Bien sûr. Quand je parle de dystopie, c'est un sous-genre de la SF. J'aime bien le cyberpunk aussi, je ne m'interdis rien, j'ai même écrit trois nouvelles de politique fiction qui étaient des commandes mais je me suis amusé à les écrire. Même des livres pour enfants, ça pourrait me faire kiffer. Pour les romans d'époque, j'y ai déjà pensé, mais j'aimerais remodeler l'époque, comme dans Inglorious Bastards. J'ai envie de parler de cette période historique telle que je l'imagine, ce qui est finalement transgressif, parce que que c'est du révisionnisme, mais je m'en fous. C'est un roman après tout.
Un écrivain travaille toujours dans un environnement ; comment sens-tu l'époque ?
Je suis d'une nature assez optimiste, mais l'évolution de la société est assez angoissante. Est-ce que c'est réel ou est-ce que c'est un effet de la médiatisation, des réseaux sociaux, je ne sais pas, c'était sûrement pas plus cool au Moyen Âge.
Paul Virilio, qui est mort récemment et dont on a beaucoup parlé dans La Spirale, disait que nous étions entré dans une société de vitesse, et que ça n'a pour seule conséquence que de nous rapprocher plus vite de notre mort, qu'en penses-tu ?

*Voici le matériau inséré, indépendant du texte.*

-- pv_equiv track=rewrite | github.com/zenniskayy2k4/Dreamhack | Level 3/rev/Honest/run.py | calculate
-- ===== SOURCE A (Python) =====
-- def calculate(param_1):
--     param_1 = param_1 & 0xFF
--     bVar1 = (param_1 >> 6 | (param_1 ^ 0x3c) * 4) & 0xFF
--     bVar1 = (bVar1 * 5 + 0x7d) & 0xFF
--     bVar1 = ((bVar1 * 32) | (bVar1 >> 3)) & 0xFF
--     bVar1 = (bVar1 ^ 0xb2) & 0xFF
--     bVar1 = ((bVar1 >> 4) | (bVar1 << 4)) & 0xFF
--     bVar1 = (bVar1 * 3 - 0x2f) & 0xFF
--     local_e = ((bVar1 >> 7) | (bVar1 * 2)) & 0xFF
--     local_e = (local_e ^ 0xd4) & 0xFF
--
--     result = 0
--     for i in range(8):
--         result = (result << 1) | (local_e & 1)
--         local_e >>= 1
--     return result
-- ===== SOURCE B (Python) =====
-- def _rotl8(b, k):
--     return ((b << k) | (b >> (8 - k))) & 0xFF
--
-- def _rev8(b):
--     return ((b * 0x0202020202) & 0x010884422010) % 1023
--
-- def calculate(param_1):
--     b = _rotl8((param_1 & 0xFF) ^ 0x3C, 2)
--     b = (b * 5 + 0x7D) & 0xFF
--     b = _rotl8(b, 5)
--     b = _rotl8(b ^ 0xB2, 4)
--     b = (b * 3 + 0xD1) & 0xFF
--     b = _rotl8(b, 1)
--     return _rev8(b ^ 0xD4)
-- ===== Notes on version B (the rewrite author's own statement) =====
-- stated objective: alternative
-- what changed: B recasts each of A's shift-or-mask pairs as a call to a byte rotate-left helper, folds the subtraction into an addition on bytes, and replaces A's final bit-reversal loop with the loop-free closed-form byte reversal via multiply, mask and modulus.
import Mathlib
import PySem

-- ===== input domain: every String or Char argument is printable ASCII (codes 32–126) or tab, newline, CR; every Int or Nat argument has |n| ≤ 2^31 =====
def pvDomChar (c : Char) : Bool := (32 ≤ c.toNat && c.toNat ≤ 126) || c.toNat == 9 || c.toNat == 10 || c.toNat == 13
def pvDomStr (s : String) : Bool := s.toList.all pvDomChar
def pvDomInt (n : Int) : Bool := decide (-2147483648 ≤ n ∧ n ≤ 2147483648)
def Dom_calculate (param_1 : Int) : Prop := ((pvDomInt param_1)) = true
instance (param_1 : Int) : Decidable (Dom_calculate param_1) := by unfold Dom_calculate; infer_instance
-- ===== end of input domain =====

-- B rewrites the pipeline around a byte rotate-left helper (each shift-or-mask pair in A is a
-- rotation) and replaces A's bit-reversal loop by a loop-free multiply/mask/mod
-- byte reversal (objective: alternative, not claimed faster).

-- ===== PORT A =====
def calculate (param_1 : Int) : Int :=
  let param_1 := PySem.Int.band param_1 0xFF
  let bVar1 := PySem.Int.band (PySem.Int.bor (param_1 >>> 6) ((PySem.Int.bxor param_1 0x3c) * 4)) 0xFF
  let bVar1 := PySem.Int.band (bVar1 * 5 + 0x7d) 0xFF
  let bVar1 := PySem.Int.band (PySem.Int.bor (bVar1 * 32) (bVar1 >>> 3)) 0xFF
  let bVar1 := PySem.Int.band (PySem.Int.bxor bVar1 0xb2) 0xFF
  let bVar1 := PySem.Int.band (PySem.Int.bor (bVar1 >>> 4) (bVar1 <<< 4)) 0xFF
  let bVar1 := PySem.Int.band (bVar1 * 3 - 0x2f) 0xFF
  let local_e := PySem.Int.band (PySem.Int.bor (bVar1 >>> 7) (bVar1 * 2)) 0xFF
  let local_e := PySem.Int.band (PySem.Int.bxor local_e 0xd4) 0xFF
  let st := (List.range 8).foldl
    (fun (st : Int × Int) _ => (PySem.Int.bor (st.1 <<< 1) (PySem.Int.band st.2 1), st.2 >>> 1))
    ((0 : Int), local_e)
  st.1

-- ===== PORT B =====
def rotl8 (b k : Int) : Int :=
  PySem.Int.band (PySem.Int.bor (b <<< k) (b >>> (8 - k))) 0xFF

def rev8 (b : Int) : Int :=
  PySem.Int.mod (PySem.Int.band (b * 0x0202020202) 0x010884422010) 1023

def calculate_alt (param_1 : Int) : Int :=
  let b := rotl8 (PySem.Int.bxor (PySem.Int.band param_1 0xFF) 0x3C) 2
  let b := PySem.Int.band (b * 5 + 0x7D) 0xFF
  let b := rotl8 b 5
  let b := rotl8 (PySem.Int.bxor b 0xB2) 4
  let b := PySem.Int.band (b * 3 + 0xD1) 0xFF
  let b := rotl8 b 1
  rev8 (PySem.Int.bxor b 0xD4)

-- ===== PRECONDITION & SPEC =====
def Spec_calculate (param_1 : Int) (out : Int) : Prop := out = calculate_alt param_1
instance (param_1 : Int) (out : Int) : Decidable (Spec_calculate param_1 out) := by unfold Spec_calculate; infer_instance

-- ===== CLAIM (what is proved, stated in full; the proofs are below) =====
def Claim_equal_calculate : Prop := ∀ (param_1 : Int), Dom_calculate param_1 → Spec_calculate param_1 (calculate param_1)

-- ===== LEMMAS AND PROOFS =====

theorem band255_range (n : Int) : 0 ≤ PySem.Int.band n 255 ∧ PySem.Int.band n 255 < 256 := by
  cases n with
  | ofNat m =>
      simp [PySem.Int.band]
      calc m &&& 255 = m % 256 := Nat.and_two_pow_sub_one_eq_mod m 8
        _ < 256 := Nat.mod_lt _ (by norm_num)
  | negSucc m => simp [PySem.Int.band]; omega

theorem calculate_congr (a b : Int) (h : PySem.Int.band a 255 = PySem.Int.band b 255) :
    calculate a = calculate b := by unfold calculate; rw [h]

theorem calculate_alt_congr (a b : Int) (h : PySem.Int.band a 255 = PySem.Int.band b 255) :
    calculate_alt a = calculate_alt b := by unfold calculate_alt; rw [h]

set_option maxRecDepth 100000 in
theorem byte_case : ∀ k : Fin 256, calculate (k.val : Int) = calculate_alt (k.val : Int) := by decide

theorem band255_idem (n : Int) :
    PySem.Int.band (((PySem.Int.band n 255).toNat : Nat) : Int) 255 = PySem.Int.band n 255 := by
  obtain ⟨h0, h1⟩ := band255_range n
  have hk : (PySem.Int.band n 255).toNat < 256 := by omega
  calc PySem.Int.band (((PySem.Int.band n 255).toNat : Nat) : Int) 255
      = PySem.Int.band (((PySem.Int.band n 255).toNat : Nat) : Int) ((255 : Nat) : Int) := rfl
    _ = (((PySem.Int.band n 255).toNat &&& 255 : Nat) : Int) := PySem.Int.band_natCast _ _
    _ = (((PySem.Int.band n 255).toNat % 256 : Nat) : Int) := by
          rw [Nat.and_two_pow_sub_one_eq_mod _ 8]
    _ = (((PySem.Int.band n 255).toNat : Nat) : Int) := by rw [Nat.mod_eq_of_lt hk]
    _ = PySem.Int.band n 255 := Int.toNat_of_nonneg h0

-- ===== VERDICT (by name: the statement is the Claim_ definition above) =====
theorem calculate_spec : Claim_equal_calculate := by
  intro n _
  unfold Spec_calculate
  obtain ⟨h0, h1⟩ := band255_range n
  have hk : (PySem.Int.band n 255).toNat < 256 := by omega
  calc calculate n = calculate (((PySem.Int.band n 255).toNat : Nat) : Int) :=
        (calculate_congr _ _ (band255_idem n)).symm
    _ = calculate_alt (((PySem.Int.band n 255).toNat : Nat) : Int) := byte_case ⟨_, hk⟩
    _ = calculate_alt n := calculate_alt_congr _ _ (band255_idem n)
-- pv_equiv track=rewrite | github.com/drmikehenry/findx | src/findx.py | double_quoted
-- ===== SOURCE A (Python) =====
-- def double_quoted(s: str) -> str:
--     bslash = "\\"
--     bslash_count = 0
--     parts = []
--     for c in s:
--         if c == bslash:
--             bslash_count += 1
--         else:
--             if c == '"':
--                 bslash_count = 2 * bslash_count + 1
--             parts.append(bslash * bslash_count + c)
--             bslash_count = 0
--     parts.append(bslash * bslash_count * 2)
--     return '"%s"' % ("".join(parts))
-- ===== SOURCE B (Python) =====
-- def double_quoted(s: str) -> str:
--     # Right-to-left single pass: a backslash is doubled iff only backslashes
--     # stand between it and a double quote or the end of the string.
--     out = []
--     esc = True  # at the right end, backslashes precede the closing quote
--     for c in reversed(s):
--         if c == '"':
--             out.append('\\"')
--             esc = True
--         elif c == '\\':
--             out.append('\\\\' if esc else '\\')
--         else:
--             out.append(c)
--             esc = False
--     return '"' + ''.join(reversed(out)) + '"'
-- ===== Notes on version B (the rewrite author's own statement) =====
-- stated objective: alternative
-- what changed: Replaced the left-to-right scan that accumulates a backslash run counter with a single right-to-left pass carrying one boolean flag (a backslash is doubled iff it is followed only by backslashes up to a quote or the end), so no counter or run bookkeeping remains.
import Mathlib
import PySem

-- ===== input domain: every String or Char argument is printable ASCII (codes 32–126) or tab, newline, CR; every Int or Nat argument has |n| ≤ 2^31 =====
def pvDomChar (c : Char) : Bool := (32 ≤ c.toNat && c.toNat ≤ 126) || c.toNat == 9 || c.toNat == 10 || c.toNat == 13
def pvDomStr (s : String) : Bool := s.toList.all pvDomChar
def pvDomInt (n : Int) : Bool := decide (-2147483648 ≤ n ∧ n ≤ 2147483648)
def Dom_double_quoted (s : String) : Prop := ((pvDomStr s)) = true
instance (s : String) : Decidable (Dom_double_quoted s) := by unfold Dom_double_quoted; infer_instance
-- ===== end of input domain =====

-- B replaces A's left-to-right backslash-run counter by one right-to-left pass with a boolean escape flag (alternative, same cost).

-- ===== PORT A =====
-- state: (bslash_count, parts); '\\' * k is List.replicate k '\\' (exact: the count is a nonnegative run length)
def dqA_step (st : Nat × List (List Char)) (c : Char) : Nat × List (List Char) :=
  if c = '\\' then (st.1 + 1, st.2)
  else
    let k := if c = '"' then 2 * st.1 + 1 else st.1
    (0, st.2 ++ [List.replicate k '\\' ++ [c]])

def double_quoted (s : String) : String :=
  String.ofList ('"' ::
    ((s.toList.foldl dqA_step (0, [])).2
      ++ [List.replicate ((s.toList.foldl dqA_step (0, [])).1 * 2) '\\']).flatten ++ ['"'])

-- ===== PORT B =====
-- state: (esc flag, out pieces); iterates the reversed string, output joined in reverse
def dqB_step (st : Bool × List (List Char)) (c : Char) : Bool × List (List Char) :=
  if c = '"' then (true, st.2 ++ [['\\', '"']])
  else if c = '\\' then (st.1, st.2 ++ [if st.1 then ['\\', '\\'] else ['\\']])
  else (false, st.2 ++ [[c]])

def double_quoted_alt (s : String) : String :=
  String.ofList ('"' :: (s.toList.reverse.foldl dqB_step (true, [])).2.reverse.flatten ++ ['"'])

-- ===== PRECONDITION & SPEC =====
def Spec_double_quoted (s : String) (out : String) : Prop := out = double_quoted_alt s
instance (s : String) (out : String) : Decidable (Spec_double_quoted s out) := by unfold Spec_double_quoted; infer_instance

-- ===== CLAIM (what is proved, stated in full; the proofs are below) =====
def Claim_equal_double_quoted : Prop := ∀ (s : String), Dom_double_quoted s → Spec_double_quoted s (double_quoted s)

-- ===== LEMMAS AND PROOFS =====

-- recursive characterisation of A's loop
def runA : List Char → Nat → List (List Char)
  | [], k => [List.replicate (k * 2) '\\']
  | c :: rest, k =>
    if c = '\\' then runA rest (k + 1)
    else (List.replicate (if c = '"' then 2 * k + 1 else k) '\\' ++ [c]) :: runA rest 0

theorem foldlA (l : List Char) : ∀ (k : Nat) (acc : List (List Char)),
    (l.foldl dqA_step (k, acc)).2 ++ [List.replicate ((l.foldl dqA_step (k, acc)).1 * 2) '\\']
      = acc ++ runA l k := by
  induction l with
  | nil => intro k acc; simp [runA]
  | cons c rest ih =>
    intro k acc
    by_cases hb : c = '\\'
    · simp [dqA_step, runA, hb, ih]
    · by_cases hq : c = '"' <;> simp [dqA_step, runA, hb, hq, ih]

-- recursive characterisation of B's loop (over the reversed string)
def revB : List Char → Bool → List (List Char) × Bool
  | [], esc => ([], esc)
  | c :: rest, esc =>
    if c = '"' then
      let r := revB rest true
      (['\\', '"'] :: r.1, r.2)
    else if c = '\\' then
      let r := revB rest esc
      ((if esc then ['\\', '\\'] else ['\\']) :: r.1, r.2)
    else
      let r := revB rest false
      ([c] :: r.1, r.2)

theorem foldlB (l : List Char) : ∀ (esc : Bool) (acc : List (List Char)),
    l.foldl dqB_step (esc, acc) = ((revB l esc).2, acc ++ (revB l esc).1) := by
  induction l with
  | nil => intro esc acc; simp [revB]
  | cons c rest ih =>
    intro esc acc
    by_cases hq : c = '"'
    · simp [dqB_step, revB, hq, ih]
    · by_cases hb : c = '\\' <;> simp [dqB_step, revB, hq, hb, ih]

theorem revB_append (xs ys : List Char) : ∀ (esc : Bool),
    revB (xs ++ ys) esc
      = ((revB xs esc).1 ++ (revB ys (revB xs esc).2).1, (revB ys (revB xs esc).2).2) := by
  induction xs with
  | nil => intro esc; simp [revB]
  | cons c rest ih =>
    intro esc
    by_cases hq : c = '"'
    · simp [revB, hq, ih]
    · by_cases hb : c = '\\' <;> simp [revB, hq, hb, ih]

-- the common reference: left-structural right-to-left transform (output, esc-flag at the left end)
def gRef : List Char → List Char × Bool
  | [] => ([], true)
  | c :: rest =>
    let r := gRef rest
    if c = '"' then ('\\' :: '"' :: r.1, true)
    else if c = '\\' then ((if r.2 then ['\\', '\\'] else ['\\']) ++ r.1, r.2)
    else (c :: r.1, false)

theorem revB_gRef (l : List Char) :
    (revB l.reverse true).1.reverse.flatten = (gRef l).1 ∧ (revB l.reverse true).2 = (gRef l).2 := by
  induction l with
  | nil => simp [revB, gRef]
  | cons c rest ih =>
    obtain ⟨ih1, ih2⟩ := ih
    rw [List.reverse_cons, revB_append, ih2]
    by_cases hq : c = '"'
    · subst hq; simp [revB, gRef, ih1]
    · by_cases hb : c = '\\'
      · subst hb
        cases hf : (gRef rest).2 <;>
          simp [revB, gRef, hf, ih1, (by decide : ('\\' : Char) ≠ '"')]
      · simp [revB, gRef, hq, hb, ih1]

theorem runA_gRef (l : List Char) : ∀ (k : Nat),
    (runA l k).flatten = List.replicate (if (gRef l).2 then k * 2 else k) '\\' ++ (gRef l).1 := by
  induction l with
  | nil => intro k; simp [runA, gRef]
  | cons c rest ih =>
    intro k
    by_cases hb : c = '\\'
    · subst hb
      have h2 : (k + 1) * 2 = k * 2 + 2 := by omega
      simp only [runA, gRef, if_true, if_neg (by decide : ¬ ('\\' : Char) = '"')]
      rw [ih]
      cases hf : (gRef rest).2 <;>
        first
        | simp [hf, h2, List.replicate_add, List.append_assoc]
        | simp [List.replicate_succ']
    · by_cases hq : c = '"'
      · subst hq
        have h1 : 2 * k + 1 = k * 2 + 1 := by omega
        simp only [runA, gRef, if_true,
          if_neg (by decide : ¬ ('"' : Char) = '\\')]
        rw [List.flatten_cons, ih]
        cases hf : (gRef rest).2 <;>
          first
        | simp [hf, h1, List.replicate_succ', List.append_assoc]
        | simp [h1, List.replicate_succ', List.append_assoc]
      · simp [runA, gRef, hb, hq, ih]

-- ===== VERDICT (by name: the statement is the Claim_ definition above) =====
theorem double_quoted_spec : Claim_equal_double_quoted := by
  unfold Claim_equal_double_quoted
  intro s _
  unfold Spec_double_quoted double_quoted double_quoted_alt
  rw [foldlB]
  have hA := foldlA s.toList 0 []
  simp only [List.nil_append] at hA
  rw [hA, runA_gRef, ← (revB_gRef s.toList).1]
  simp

L'accélération, c'est flippant. En l'espace d'un an, tu ne comprends plus rien au monde dans lequel tu vis, tu peux être dépassé par ton époque. Tout se précipite. C'est ce que j'ai vécu après le prix du Flore, ce désir de performance, c'est lié à l'accélération. Il faut bouffer, consommer, produire, même quand tu es romancier, éditeur. C'est pesant. D'autant que ça amène à être toujours concentré sur son avenir, sur le futur. Cela ne veut pas dire que j'envie les gens qui vivent dans le passé, mais vivre tout le temps dans le futur, ce n'est pas enviable non plus. Je préfère kiffer le moment présent, si je peux.